As this Subcommittee is aware, we have made tremendous progress in reducing pollutant emissions from our cars and trucks as well as our stationary power sources, and we will continue to make incremental gains through regulatory approaches such as EPA’s Tier II tailpipe and fuel standards for passenger vehicles. But we ultimately want a transportation system that is free of dependence on foreign energy supplies and emissions-free. We also want to preserve the freedom of consumers to purchase the kind of vehicles they want to drive. That is the concept behind the FreedomCAR partnership and Hydrogen Fuel Initiative, which are designed to develop the technologies necessary for hydrogen fuel cell vehicles and the infrastructure to support them.
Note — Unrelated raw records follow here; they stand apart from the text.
-- pv_equiv track=rewrite | github.com/glorious-purpose/coding_help | personal/leetcode/python/reducing_dishes.py | max_sat
-- ===== SOURCE A (Python) =====
-- def max_sat(satisfaction: list[int]) -> int:
--     def calc_sat(sat_list: list[int]) -> int:
--         return sum(i * x for i, x in enumerate(sat_list, 1))
--
--     satisfaction.sort()
--     if satisfaction[-1] <= 0:
--         return 0
--     max_val = calc_sat(satisfaction)
--     for i in range(1, len(satisfaction)):
--         if (this_sat := calc_sat(satisfaction[i:])) < max_val:
--             return max_val
--         max_val = this_sat
--     return max_val
-- ===== SOURCE B (Python) =====
-- def max_sat(satisfaction: list[int]) -> int:
--     total = running = 0
--     for x in reversed(sorted(satisfaction)):
--         if running + x <= 0:
--             break
--         running += x
--         total += running
--     return total
-- ===== Notes on version B (the rewrite author's own statement) =====
-- stated objective: alternative
-- what changed: Replaced the repeated calc_sat recomputation over every suffix (quadratic in the worst case, but often cut short by the early return) by one sort plus a single backward pass that maintains a running suffix sum and stops when adding the next dish would not help.
import Mathlib
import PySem

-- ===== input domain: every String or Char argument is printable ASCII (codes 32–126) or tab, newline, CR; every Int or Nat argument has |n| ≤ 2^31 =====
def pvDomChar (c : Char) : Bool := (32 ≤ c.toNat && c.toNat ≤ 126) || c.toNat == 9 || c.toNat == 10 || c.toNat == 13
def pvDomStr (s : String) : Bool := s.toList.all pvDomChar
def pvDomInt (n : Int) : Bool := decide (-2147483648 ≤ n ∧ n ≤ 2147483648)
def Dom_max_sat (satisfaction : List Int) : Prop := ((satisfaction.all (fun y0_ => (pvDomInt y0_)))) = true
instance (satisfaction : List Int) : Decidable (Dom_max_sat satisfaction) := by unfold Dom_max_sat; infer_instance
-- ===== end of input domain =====

-- B replaces A's repeated calc_sat recomputation over suffixes by one sort plus a single
-- backward pass with a running suffix sum (alternative algorithm). A sorts its argument
-- IN PLACE; the equivalence proved here is about the RETURN value only.

-- ===== PORT A =====
-- sum(i * x for i, x in enumerate(sat_list, 1))
def calcSat (l : List Int) : Int :=
  ((PySem.List.enumerate l 1).map (fun p => p.1 * p.2)).sum

-- the for-loop of A with its early return, as recursion on the index i
def maxSatLoop (s : List Int) (n : Nat) (i : Nat) (m : Int) : Int :=
  if _h : i < n then
    let t := calcSat (PySem.List.slice s (some (i : Int)) none)
    if t < m then m else maxSatLoop s n (i + 1) t
  else m
  termination_by n - i

def max_sat (satisfaction : List Int) : Int :=
  let s := PySem.List.sorted satisfaction (fun x => x) false
  match PySem.List.pyGet? s (-1) with
  | none => 0  -- IndexError on the empty list; excluded by Pre_max_sat
  | some last =>
    if last ≤ 0 then 0
    else maxSatLoop s s.length 1 (calcSat s)

-- ===== PORT B =====
-- the for-loop of B with its break, as structural recursion over the reversed sorted list
def altLoop : List Int → Int → Int → Int
  | [], _, total => total
  | x :: rest, running, total =>
    if running + x ≤ 0 then total
    else altLoop rest (running + x) (total + (running + x))

def max_sat_alt (satisfaction : List Int) : Int :=
  altLoop (PySem.List.sorted satisfaction (fun x => x) false).reverse 0 0

-- ===== PRECONDITION & SPEC =====
-- Pre_ excludes only the empty list, on which A raises IndexError (satisfaction[-1]).
def Pre_max_sat (satisfaction : List Int) : Prop := satisfaction ≠ []
instance (satisfaction : List Int) : Decidable (Pre_max_sat satisfaction) := by
  unfold Pre_max_sat; infer_instance
def pvWitness_max_sat : List Int := [-1, 4, 2]

def Spec_max_sat (satisfaction : List Int) (out : Int) : Prop := out = max_sat_alt satisfaction
instance (satisfaction : List Int) (out : Int) : Decidable (Spec_max_sat satisfaction out) := by
  unfold Spec_max_sat; infer_instance

-- ===== CLAIM (what is proved, stated in full; the proofs are below) =====
def Claim_equal_max_sat : Prop := ∀ (satisfaction : List Int), Dom_max_sat satisfaction → Pre_max_sat satisfaction → Spec_max_sat satisfaction (max_sat satisfaction)

-- ===== LEMMAS AND PROOFS =====

-- the common mathematical form of both programs: drop smallest elements while the
-- total (suffix) sum is not positive, then take the weighted sum of the rest
def gspec : List Int → Int
  | [] => 0
  | x :: t => if 0 < x + t.sum then calcSat (x :: t) else gspec t

-- running-sum accumulation of B's loop when it never breaks
def srAcc : List Int → Int → Int
  | [], _ => 0
  | x :: t, r => (r + x) + srAcc t (r + x)

theorem enumMulSum_shift (t : List Int) (s : Int) :
    ((PySem.List.enumerate t (s + 1)).map (fun p => p.1 * p.2)).sum
      = ((PySem.List.enumerate t s).map (fun p => p.1 * p.2)).sum + t.sum := by
  induction t generalizing s with
  | nil => simp [PySem.List.enumerate]
  | cons x t ih =>
    simp only [PySem.List.enumerate_cons, List.map_cons, List.sum_cons, ih (s + 1)]
    ring

theorem calcSat_cons (x : Int) (t : List Int) :
    calcSat (x :: t) = x + t.sum + calcSat t := by
  unfold calcSat
  simp only [PySem.List.enumerate_cons, List.map_cons, List.sum_cons]
  rw [enumMulSum_shift t 1]
  ring

theorem sum_nonpos_of_all (l : List Int) (h : ∀ y ∈ l, y ≤ 0) : l.sum ≤ 0 := by
  induction l with
  | nil => simp
  | cons x t ih =>
    have := h x (by simp)
    have := ih (fun y hy => h y (by simp [hy]))
    simp only [List.sum_cons]; omega

theorem gspec_zero (l : List Int) (h : ∀ y ∈ l, y ≤ 0) : gspec l = 0 := by
  induction l with
  | nil => rfl
  | cons x t ih =>
    have hx := h x (by simp)
    have hs := sum_nonpos_of_all t (fun y hy => h y (by simp [hy]))
    have : ¬ 0 < x + t.sum := by omega
    simp [gspec, this, ih (fun y hy => h y (by simp [hy]))]


-- ---- B-side: altLoop characterisation ----

theorem altLoop_no_break (d : List Int) : ∀ r tot : Int,
    (∀ p q, d = p ++ q → p ≠ [] → 0 < r + p.sum) →
    altLoop d r tot = tot + srAcc d r := by
  induction d with
  | nil => intro r tot _; simp [altLoop, srAcc]
  | cons x t ih =>
    intro r tot h
    have hx : 0 < r + x := by simpa using h [x] t rfl (by simp)
    rw [altLoop, if_neg (by omega), ih (r + x) (tot + (r + x)) ?_, srAcc]
    · ring
    · intro p q hpq hp
      have := h (x :: p) q (by simp [hpq]) (by simp)
      simp only [List.sum_cons] at this; omega

theorem altLoop_dropLast (d : List Int) : ∀ r tot : Int, r + d.sum ≤ 0 →
    altLoop d r tot = altLoop d.dropLast r tot := by
  induction d with
  | nil => intros; rfl
  | cons x t ih =>
    intro r tot h
    cases t with
    | nil =>
      simp only [List.sum_cons, List.sum_nil] at h
      simp [altLoop, show r + x ≤ 0 by omega]
    | cons y u =>
      rw [List.dropLast_cons₂]
      by_cases hx : r + x ≤ 0
      · have e1 : altLoop (x :: y :: u) r tot = tot := by rw [altLoop, if_pos hx]
        have e2 : altLoop (x :: (y :: u).dropLast) r tot = tot := by rw [altLoop, if_pos hx]
        rw [e1, e2]
      · have e1 : altLoop (x :: y :: u) r tot
            = altLoop (y :: u) (r + x) (tot + (r + x)) := by rw [altLoop, if_neg hx]
        have e2 : altLoop (x :: (y :: u).dropLast) r tot
            = altLoop ((y :: u).dropLast) (r + x) (tot + (r + x)) := by rw [altLoop, if_neg hx]
        rw [e1, e2]
        refine ih (r + x) _ ?_
        simp only [List.sum_cons] at h ⊢; omega

theorem srAcc_shift (t : List Int) : ∀ r : Int, srAcc t r = r * (t.length : Int) + srAcc t 0 := by
  induction t with
  | nil => simp [srAcc]
  | cons x u ih =>
    intro r
    rw [srAcc, srAcc, ih (r + x), ih (0 + x)]
    simp only [List.length_cons]
    push_cast; ring

theorem calcSat_append_singleton (l : List Int) (x : Int) :
    calcSat (l ++ [x]) = calcSat l + x * ((l.length : Int) + 1) := by
  induction l with
  | nil => simp [calcSat, PySem.List.enumerate]
  | cons y u ih =>
    rw [List.cons_append, calcSat_cons, calcSat_cons, ih]
    simp only [List.sum_append, List.sum_cons, List.sum_nil, List.length_cons]
    push_cast; ring

theorem srAcc_eq_calcSat_reverse (d : List Int) : srAcc d 0 = calcSat d.reverse := by
  induction d with
  | nil => simp [srAcc, calcSat]
  | cons x t ih =>
    rw [List.reverse_cons, calcSat_append_singleton, ← ih, srAcc, srAcc_shift t (0 + x)]
    simp only [List.length_reverse]
    ring

theorem sum_pos_of_all_pos (l : List Int) (h : ∀ y ∈ l, 0 < y) (hne : l ≠ []) : 0 < l.sum := by
  induction l with
  | nil => exact absurd rfl hne
  | cons x t ih =>
    have hx := h x (by simp)
    cases t with
    | nil => simpa using hx
    | cons y u =>
      have := ih (fun z hz => h z (by simp [hz])) (by simp)
      simp only [List.sum_cons] at this ⊢
      omega

theorem asc_suffix_pos (s : List Int) (hs : s.Pairwise (· ≤ ·)) (hsum : 0 < s.sum)
    (q p : List Int) (hqp : s = q ++ p) (hp : p ≠ []) : 0 < p.sum := by
  by_contra hle
  simp only [not_lt] at hle
  obtain ⟨a, p', rfl⟩ := List.exists_cons_of_ne_nil hp
  subst hqp
  rw [List.pairwise_append] at hs
  obtain ⟨hq, hps, hqps⟩ := hs
  by_cases ha : 0 < a
  · have hall : ∀ y ∈ a :: p', 0 < y := by
      intro y hy
      rcases List.mem_cons.1 hy with rfl | hy'
      · exact ha
      · have := (List.pairwise_cons.1 hps).1 y hy'; omega
    exact absurd (sum_pos_of_all_pos _ hall (by simp)) (by omega)
  · have hq0 : ∀ y ∈ q, y ≤ 0 := fun y hy => by
      have := hqps y hy a (by simp); omega
    have := sum_nonpos_of_all q hq0
    rw [List.sum_append] at hsum
    omega

theorem altLoop_eq_gspec (s : List Int) (hs : s.Pairwise (· ≤ ·)) :
    altLoop s.reverse 0 0 = gspec s := by
  induction s with
  | nil => rfl
  | cons x t ih =>
    by_cases hpos : 0 < x + t.sum
    · rw [altLoop_no_break _ 0 0 ?_, srAcc_eq_calcSat_reverse, List.reverse_reverse]
      · simp [gspec, hpos]
      · intro p q hpq hp
        have hsum : 0 < (x :: t).sum := by simp only [List.sum_cons]; omega
        have h1 : x :: t = q.reverse ++ p.reverse := by
          have := congrArg List.reverse hpq
          simpa [List.reverse_append] using this
        have := asc_suffix_pos (x :: t) hs hsum q.reverse p.reverse h1 (by simpa using hp)
        simpa using this
    · rw [List.reverse_cons, altLoop_dropLast _ 0 0 ?_, List.dropLast_concat]
      · rw [ih (List.pairwise_cons.1 hs).2]
        simp [gspec, hpos]
      · simp only [List.sum_append, List.sum_cons, List.sum_nil, List.sum_reverse]; omega

-- ---- A-side: maxSatLoop characterisation ----

theorem le_getLast_of_sorted (s : List Int) (hs : s.Pairwise (· ≤ ·)) (hne : s ≠ [])
    (y : Int) (hy : y ∈ s) : y ≤ s.getLast hne := by
  have hds : s.dropLast ++ [s.getLast hne] = s := List.dropLast_concat_getLast hne
  rw [← hds] at hs hy
  rw [List.pairwise_append] at hs
  rcases List.mem_append.1 hy with h | h
  · exact hs.2.2 y h _ (by simp)
  · simp at h; omega

theorem drop_pred_length (s : List Int) (hne : s ≠ []) :
    s.drop (s.length - 1) = [s.getLast hne] := by
  obtain ⟨l, a, rfl⟩ : ∃ l a, s = l ++ [a] :=
    ⟨s.dropLast, s.getLast hne, (List.dropLast_concat_getLast hne).symm⟩
  have h1 : (l ++ [a]).length - 1 = l.length := by simp
  rw [h1, List.drop_left]
  simp

theorem maxSatLoop_eq_gspec (s : List Int) (hne : s ≠ [])
    (hlast : 0 < s.getLast hne) :
    ∀ k i, 1 ≤ i → i ≤ s.length → s.length - i = k →
      maxSatLoop s s.length i (calcSat (s.drop (i - 1))) = gspec (s.drop (i - 1)) := by
  intro k
  induction k with
  | zero =>
    intro i h1 h2 hk
    rw [maxSatLoop, dif_neg (by omega)]
    have : i = s.length := by omega
    subst this
    rw [drop_pred_length s hne]
    simp [gspec, hlast]
  | succ k ih =>
    intro i h1 h2 hk
    have hlt : i < s.length := by omega
    have hi1 : i - 1 < s.length := by omega
    have e : i - 1 + 1 = i := by omega
    have hdropcons : s.drop (i - 1) = s[i - 1] :: s.drop i := by
      rw [List.drop_eq_getElem_cons hi1, e]
    have hslice : PySem.List.slice s (some (i : Int)) none = s.drop i :=
      PySem.List.slice_from_natCast ..
    rw [maxSatLoop, dif_pos hlt]
    simp only [hslice, hdropcons, calcSat_cons, gspec]
    by_cases hc : 0 < s[i - 1] + (s.drop i).sum
    · rw [if_pos (by omega), if_pos hc]
    · rw [if_neg (by omega), if_neg hc]
      have := ih (i + 1) (by omega) (by omega) (by omega)
      simpa using this

-- ---- putting it together ----

theorem coreA_eq_gspec (s : List Int) (hs : s.Pairwise (· ≤ ·)) (hne : s ≠ []) :
    (match PySem.List.pyGet? s (-1) with
     | none => 0
     | some last => if last ≤ 0 then 0 else maxSatLoop s s.length 1 (calcSat s)) = gspec s := by
  rw [PySem.List.pyGet?_neg_one,
    show s.getLast? = some (s.getLast hne) from List.getLast?_eq_some_getLast hne]
  show (if s.getLast hne ≤ 0 then 0 else maxSatLoop s s.length 1 (calcSat s)) = gspec s
  by_cases h : s.getLast hne ≤ 0
  · simp only [h, if_true]
    exact (gspec_zero s (fun y hy => le_trans (le_getLast_of_sorted s hs hne y hy) h)).symm
  · simp only [h, if_false]
    have := maxSatLoop_eq_gspec s hne (by omega) (s.length - 1) 1 (le_refl 1)
      (by have := List.length_pos_of_ne_nil hne; omega) rfl
    simpa using this

theorem max_sat_spec : Claim_equal_max_sat := by
  intro sat _ hpre
  unfold Spec_max_sat
  have hsne : PySem.List.sorted sat (fun x => x) false ≠ [] := by
    intro h
    have := (PySem.List.sorted_perm (xs := sat) (key := fun x => x) (rev := false)).length_eq
    rw [h] at this
    exact hpre (List.eq_nil_of_length_eq_zero this.symm)
  have hpair : (PySem.List.sorted sat (fun x => x) false).Pairwise (· ≤ ·) :=
    PySem.List.sorted_pairwise ..
  have hA : max_sat sat = gspec (PySem.List.sorted sat (fun x => x) false) := by
    unfold max_sat
    exact coreA_eq_gspec _ hpair hsne
  have hB : max_sat_alt sat = gspec (PySem.List.sorted sat (fun x => x) false) := by
    unfold max_sat_alt
    exact altLoop_eq_gspec _ hpair
  rw [hA, hB]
Secretary Abraham unveiled the FreedomCAR partnership in January 2002 at the North American Auto Show in Detroit with the major U.S. automakers by his side. And President Bush unveiled the Administration’s Hydrogen Fuel Initiative during his State of the Union address in January. As the President put it:
“With a new national commitment, our scientists and engineers will overcome obstacles to taking these cars from laboratory to showroom, so that the first car driven by a child born today could be powered by hydrogen and pollution free.”
Producing the hydrogen necessary for the President’s vision will require a variety of domestic feedstocks, and biomass can play a crucial role. We believe that the Nation’s energy sector may be able to produce, on an annual basis, as much as 40 million tons of hydrogen—enough to power 100 million fuel cell vehicles—from 500-600 million tons of biomass residues and waste.
In so doing, we will not only be producing a clean, domestic energy carrier to power emission free cars, we will be helping to reverse the economic fortunes of rural America. This is indeed an exciting prospect that I appreciate the opportunity to share with you this morning. With that, I will be pleased to answer any questions you may have today or in the future.